Assignment -
Please copy each line of the records below that includes the word "hsuf".

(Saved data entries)

----------

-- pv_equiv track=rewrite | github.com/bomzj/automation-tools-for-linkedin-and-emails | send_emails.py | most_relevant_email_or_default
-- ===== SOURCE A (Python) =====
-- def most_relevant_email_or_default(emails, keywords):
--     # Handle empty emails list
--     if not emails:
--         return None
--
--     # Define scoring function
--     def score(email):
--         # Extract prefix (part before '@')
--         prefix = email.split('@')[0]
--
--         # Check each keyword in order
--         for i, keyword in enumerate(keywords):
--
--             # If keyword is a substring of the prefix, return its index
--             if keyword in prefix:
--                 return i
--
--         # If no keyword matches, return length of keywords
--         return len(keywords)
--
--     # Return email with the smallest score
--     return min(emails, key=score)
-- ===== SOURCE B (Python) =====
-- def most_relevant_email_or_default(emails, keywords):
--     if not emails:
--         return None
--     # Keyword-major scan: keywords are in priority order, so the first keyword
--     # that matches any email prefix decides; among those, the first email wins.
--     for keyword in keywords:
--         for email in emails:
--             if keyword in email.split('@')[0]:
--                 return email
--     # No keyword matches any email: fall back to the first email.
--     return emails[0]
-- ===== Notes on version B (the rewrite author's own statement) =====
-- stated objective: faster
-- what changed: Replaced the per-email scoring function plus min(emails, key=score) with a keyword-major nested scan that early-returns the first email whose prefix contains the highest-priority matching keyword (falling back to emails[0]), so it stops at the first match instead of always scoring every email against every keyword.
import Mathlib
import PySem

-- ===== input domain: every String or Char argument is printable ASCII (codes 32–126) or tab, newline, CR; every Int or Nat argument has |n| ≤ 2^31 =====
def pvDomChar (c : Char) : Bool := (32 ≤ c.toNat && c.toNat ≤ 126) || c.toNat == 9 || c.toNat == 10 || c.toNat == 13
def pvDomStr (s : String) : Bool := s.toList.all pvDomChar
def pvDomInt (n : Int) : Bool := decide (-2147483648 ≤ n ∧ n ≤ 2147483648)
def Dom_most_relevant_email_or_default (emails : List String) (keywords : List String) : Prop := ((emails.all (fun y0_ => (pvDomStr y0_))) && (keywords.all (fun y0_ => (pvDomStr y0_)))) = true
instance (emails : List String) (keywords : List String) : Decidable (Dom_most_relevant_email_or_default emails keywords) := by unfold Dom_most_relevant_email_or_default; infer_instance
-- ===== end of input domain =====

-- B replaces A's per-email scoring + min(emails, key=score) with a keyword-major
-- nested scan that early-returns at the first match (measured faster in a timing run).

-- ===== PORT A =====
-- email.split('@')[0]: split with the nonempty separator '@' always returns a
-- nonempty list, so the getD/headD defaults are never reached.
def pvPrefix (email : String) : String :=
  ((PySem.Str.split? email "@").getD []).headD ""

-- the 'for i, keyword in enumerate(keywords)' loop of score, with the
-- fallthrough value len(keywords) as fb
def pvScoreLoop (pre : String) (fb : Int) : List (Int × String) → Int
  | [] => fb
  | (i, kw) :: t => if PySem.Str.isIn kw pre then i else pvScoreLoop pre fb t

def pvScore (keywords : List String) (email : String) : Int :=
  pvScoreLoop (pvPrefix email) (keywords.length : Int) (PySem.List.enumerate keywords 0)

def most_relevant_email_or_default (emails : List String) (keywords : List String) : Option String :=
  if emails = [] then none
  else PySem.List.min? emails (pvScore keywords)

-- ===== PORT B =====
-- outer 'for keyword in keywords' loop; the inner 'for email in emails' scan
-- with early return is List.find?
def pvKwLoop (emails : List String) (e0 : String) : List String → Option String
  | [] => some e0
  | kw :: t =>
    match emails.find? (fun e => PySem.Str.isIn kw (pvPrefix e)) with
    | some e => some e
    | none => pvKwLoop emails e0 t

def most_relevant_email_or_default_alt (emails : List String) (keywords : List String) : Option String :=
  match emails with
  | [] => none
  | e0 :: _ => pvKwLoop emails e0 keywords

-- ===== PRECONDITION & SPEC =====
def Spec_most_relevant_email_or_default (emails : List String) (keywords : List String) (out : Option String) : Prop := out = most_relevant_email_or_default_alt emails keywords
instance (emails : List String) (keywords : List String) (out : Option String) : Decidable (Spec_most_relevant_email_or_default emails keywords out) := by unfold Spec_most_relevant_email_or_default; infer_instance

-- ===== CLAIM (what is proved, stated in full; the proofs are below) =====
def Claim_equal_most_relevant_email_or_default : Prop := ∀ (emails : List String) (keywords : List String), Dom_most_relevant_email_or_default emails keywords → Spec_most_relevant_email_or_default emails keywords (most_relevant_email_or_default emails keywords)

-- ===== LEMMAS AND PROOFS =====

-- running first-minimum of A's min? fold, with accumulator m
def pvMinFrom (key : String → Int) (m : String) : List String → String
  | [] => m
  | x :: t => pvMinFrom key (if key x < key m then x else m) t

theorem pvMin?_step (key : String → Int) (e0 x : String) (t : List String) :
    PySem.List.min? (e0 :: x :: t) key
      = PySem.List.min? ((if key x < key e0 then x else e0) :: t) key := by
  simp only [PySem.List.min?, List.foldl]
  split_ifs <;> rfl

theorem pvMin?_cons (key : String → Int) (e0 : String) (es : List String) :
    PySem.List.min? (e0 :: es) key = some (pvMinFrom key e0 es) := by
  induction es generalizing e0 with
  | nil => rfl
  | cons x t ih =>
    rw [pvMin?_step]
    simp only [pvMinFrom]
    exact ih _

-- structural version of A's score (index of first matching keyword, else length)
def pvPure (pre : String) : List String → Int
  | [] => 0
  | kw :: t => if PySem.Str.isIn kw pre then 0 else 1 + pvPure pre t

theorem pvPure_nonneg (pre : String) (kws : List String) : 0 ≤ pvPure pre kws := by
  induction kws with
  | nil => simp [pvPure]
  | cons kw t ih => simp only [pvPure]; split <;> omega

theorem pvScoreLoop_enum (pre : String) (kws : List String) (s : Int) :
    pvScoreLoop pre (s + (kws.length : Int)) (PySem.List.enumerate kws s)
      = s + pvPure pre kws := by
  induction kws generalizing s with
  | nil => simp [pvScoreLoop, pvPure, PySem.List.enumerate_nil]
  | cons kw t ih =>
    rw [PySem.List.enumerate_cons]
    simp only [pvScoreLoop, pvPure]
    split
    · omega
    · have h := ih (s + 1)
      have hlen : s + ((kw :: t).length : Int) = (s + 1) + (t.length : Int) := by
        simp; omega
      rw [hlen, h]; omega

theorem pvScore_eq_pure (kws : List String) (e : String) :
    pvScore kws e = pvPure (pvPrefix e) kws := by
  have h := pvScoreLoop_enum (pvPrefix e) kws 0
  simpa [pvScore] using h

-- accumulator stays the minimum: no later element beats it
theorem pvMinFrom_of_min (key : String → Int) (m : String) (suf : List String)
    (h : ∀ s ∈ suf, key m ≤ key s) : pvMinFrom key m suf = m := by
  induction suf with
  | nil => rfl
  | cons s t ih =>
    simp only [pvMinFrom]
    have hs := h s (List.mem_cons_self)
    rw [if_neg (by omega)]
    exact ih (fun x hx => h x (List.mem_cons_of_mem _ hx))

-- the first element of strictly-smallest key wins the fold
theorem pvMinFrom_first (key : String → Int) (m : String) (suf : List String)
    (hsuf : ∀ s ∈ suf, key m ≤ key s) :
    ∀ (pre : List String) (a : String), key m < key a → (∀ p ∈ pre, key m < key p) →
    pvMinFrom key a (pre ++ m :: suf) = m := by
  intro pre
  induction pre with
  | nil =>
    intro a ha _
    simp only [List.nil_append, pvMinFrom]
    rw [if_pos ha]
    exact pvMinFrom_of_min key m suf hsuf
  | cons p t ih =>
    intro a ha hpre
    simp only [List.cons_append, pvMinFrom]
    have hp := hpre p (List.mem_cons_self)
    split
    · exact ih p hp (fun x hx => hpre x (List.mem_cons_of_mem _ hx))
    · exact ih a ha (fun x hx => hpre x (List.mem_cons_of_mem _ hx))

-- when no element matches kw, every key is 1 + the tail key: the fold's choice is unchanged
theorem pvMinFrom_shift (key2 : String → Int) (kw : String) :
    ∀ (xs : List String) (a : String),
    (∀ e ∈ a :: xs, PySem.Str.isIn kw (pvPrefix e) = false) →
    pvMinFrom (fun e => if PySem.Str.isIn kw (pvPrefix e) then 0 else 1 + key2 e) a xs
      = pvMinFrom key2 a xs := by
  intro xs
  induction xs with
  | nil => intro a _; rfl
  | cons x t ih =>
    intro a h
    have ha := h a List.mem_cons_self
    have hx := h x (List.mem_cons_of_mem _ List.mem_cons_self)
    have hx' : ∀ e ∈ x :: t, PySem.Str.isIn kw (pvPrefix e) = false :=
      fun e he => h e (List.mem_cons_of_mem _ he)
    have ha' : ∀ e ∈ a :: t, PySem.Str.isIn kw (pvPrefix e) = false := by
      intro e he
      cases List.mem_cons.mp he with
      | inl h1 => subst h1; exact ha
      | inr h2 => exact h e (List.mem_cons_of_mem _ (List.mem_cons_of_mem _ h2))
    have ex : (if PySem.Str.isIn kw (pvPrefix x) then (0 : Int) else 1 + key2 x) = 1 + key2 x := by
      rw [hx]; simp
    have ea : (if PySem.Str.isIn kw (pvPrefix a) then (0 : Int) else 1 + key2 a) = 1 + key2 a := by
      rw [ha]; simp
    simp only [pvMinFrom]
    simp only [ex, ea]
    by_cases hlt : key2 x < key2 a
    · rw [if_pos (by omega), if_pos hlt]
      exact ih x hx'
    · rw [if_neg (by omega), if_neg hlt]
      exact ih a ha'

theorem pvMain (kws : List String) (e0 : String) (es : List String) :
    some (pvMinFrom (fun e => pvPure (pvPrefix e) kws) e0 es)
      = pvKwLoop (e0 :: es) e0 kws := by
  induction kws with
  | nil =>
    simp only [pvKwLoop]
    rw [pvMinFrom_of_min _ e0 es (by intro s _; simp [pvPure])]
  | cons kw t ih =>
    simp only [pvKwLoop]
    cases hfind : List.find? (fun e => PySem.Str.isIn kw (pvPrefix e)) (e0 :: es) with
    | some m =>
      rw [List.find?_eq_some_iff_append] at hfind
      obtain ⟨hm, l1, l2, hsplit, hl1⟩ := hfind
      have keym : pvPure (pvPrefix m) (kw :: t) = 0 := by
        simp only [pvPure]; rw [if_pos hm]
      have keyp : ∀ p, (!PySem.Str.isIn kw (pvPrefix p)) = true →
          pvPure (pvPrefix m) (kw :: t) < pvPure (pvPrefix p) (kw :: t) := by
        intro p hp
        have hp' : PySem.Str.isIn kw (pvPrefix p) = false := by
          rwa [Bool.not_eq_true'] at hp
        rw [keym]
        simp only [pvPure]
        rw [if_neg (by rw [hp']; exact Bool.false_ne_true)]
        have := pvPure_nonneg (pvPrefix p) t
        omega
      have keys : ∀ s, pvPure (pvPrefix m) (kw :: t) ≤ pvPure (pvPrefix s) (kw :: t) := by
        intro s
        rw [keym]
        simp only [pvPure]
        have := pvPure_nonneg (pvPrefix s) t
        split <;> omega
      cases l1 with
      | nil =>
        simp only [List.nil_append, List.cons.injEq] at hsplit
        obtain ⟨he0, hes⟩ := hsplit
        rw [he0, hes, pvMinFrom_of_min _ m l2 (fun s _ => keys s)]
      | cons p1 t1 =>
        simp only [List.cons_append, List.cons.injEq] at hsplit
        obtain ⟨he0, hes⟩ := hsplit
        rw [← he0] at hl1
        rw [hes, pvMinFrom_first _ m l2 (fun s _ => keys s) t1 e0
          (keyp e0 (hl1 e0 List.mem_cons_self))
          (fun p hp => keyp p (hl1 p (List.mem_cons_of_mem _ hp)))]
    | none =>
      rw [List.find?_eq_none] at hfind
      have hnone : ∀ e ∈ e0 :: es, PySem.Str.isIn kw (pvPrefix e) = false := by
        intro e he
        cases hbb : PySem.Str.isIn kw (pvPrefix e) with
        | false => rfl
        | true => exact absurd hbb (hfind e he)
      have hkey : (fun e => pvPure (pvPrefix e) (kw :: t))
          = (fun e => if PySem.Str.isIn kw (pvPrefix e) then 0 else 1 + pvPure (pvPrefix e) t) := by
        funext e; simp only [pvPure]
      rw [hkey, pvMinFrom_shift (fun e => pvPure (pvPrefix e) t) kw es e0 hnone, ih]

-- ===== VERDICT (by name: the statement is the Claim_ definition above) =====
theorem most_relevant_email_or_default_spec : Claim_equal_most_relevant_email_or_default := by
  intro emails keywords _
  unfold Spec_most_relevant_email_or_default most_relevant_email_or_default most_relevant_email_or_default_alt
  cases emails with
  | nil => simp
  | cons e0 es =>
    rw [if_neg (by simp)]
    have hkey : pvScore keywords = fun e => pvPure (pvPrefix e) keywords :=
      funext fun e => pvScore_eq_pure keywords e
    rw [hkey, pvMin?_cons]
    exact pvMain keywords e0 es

----------

Problem solution -
    (hsuf : ∀ s ∈ suf, key m ≤ key s) :
    exact pvMinFrom_of_min key m suf hsuf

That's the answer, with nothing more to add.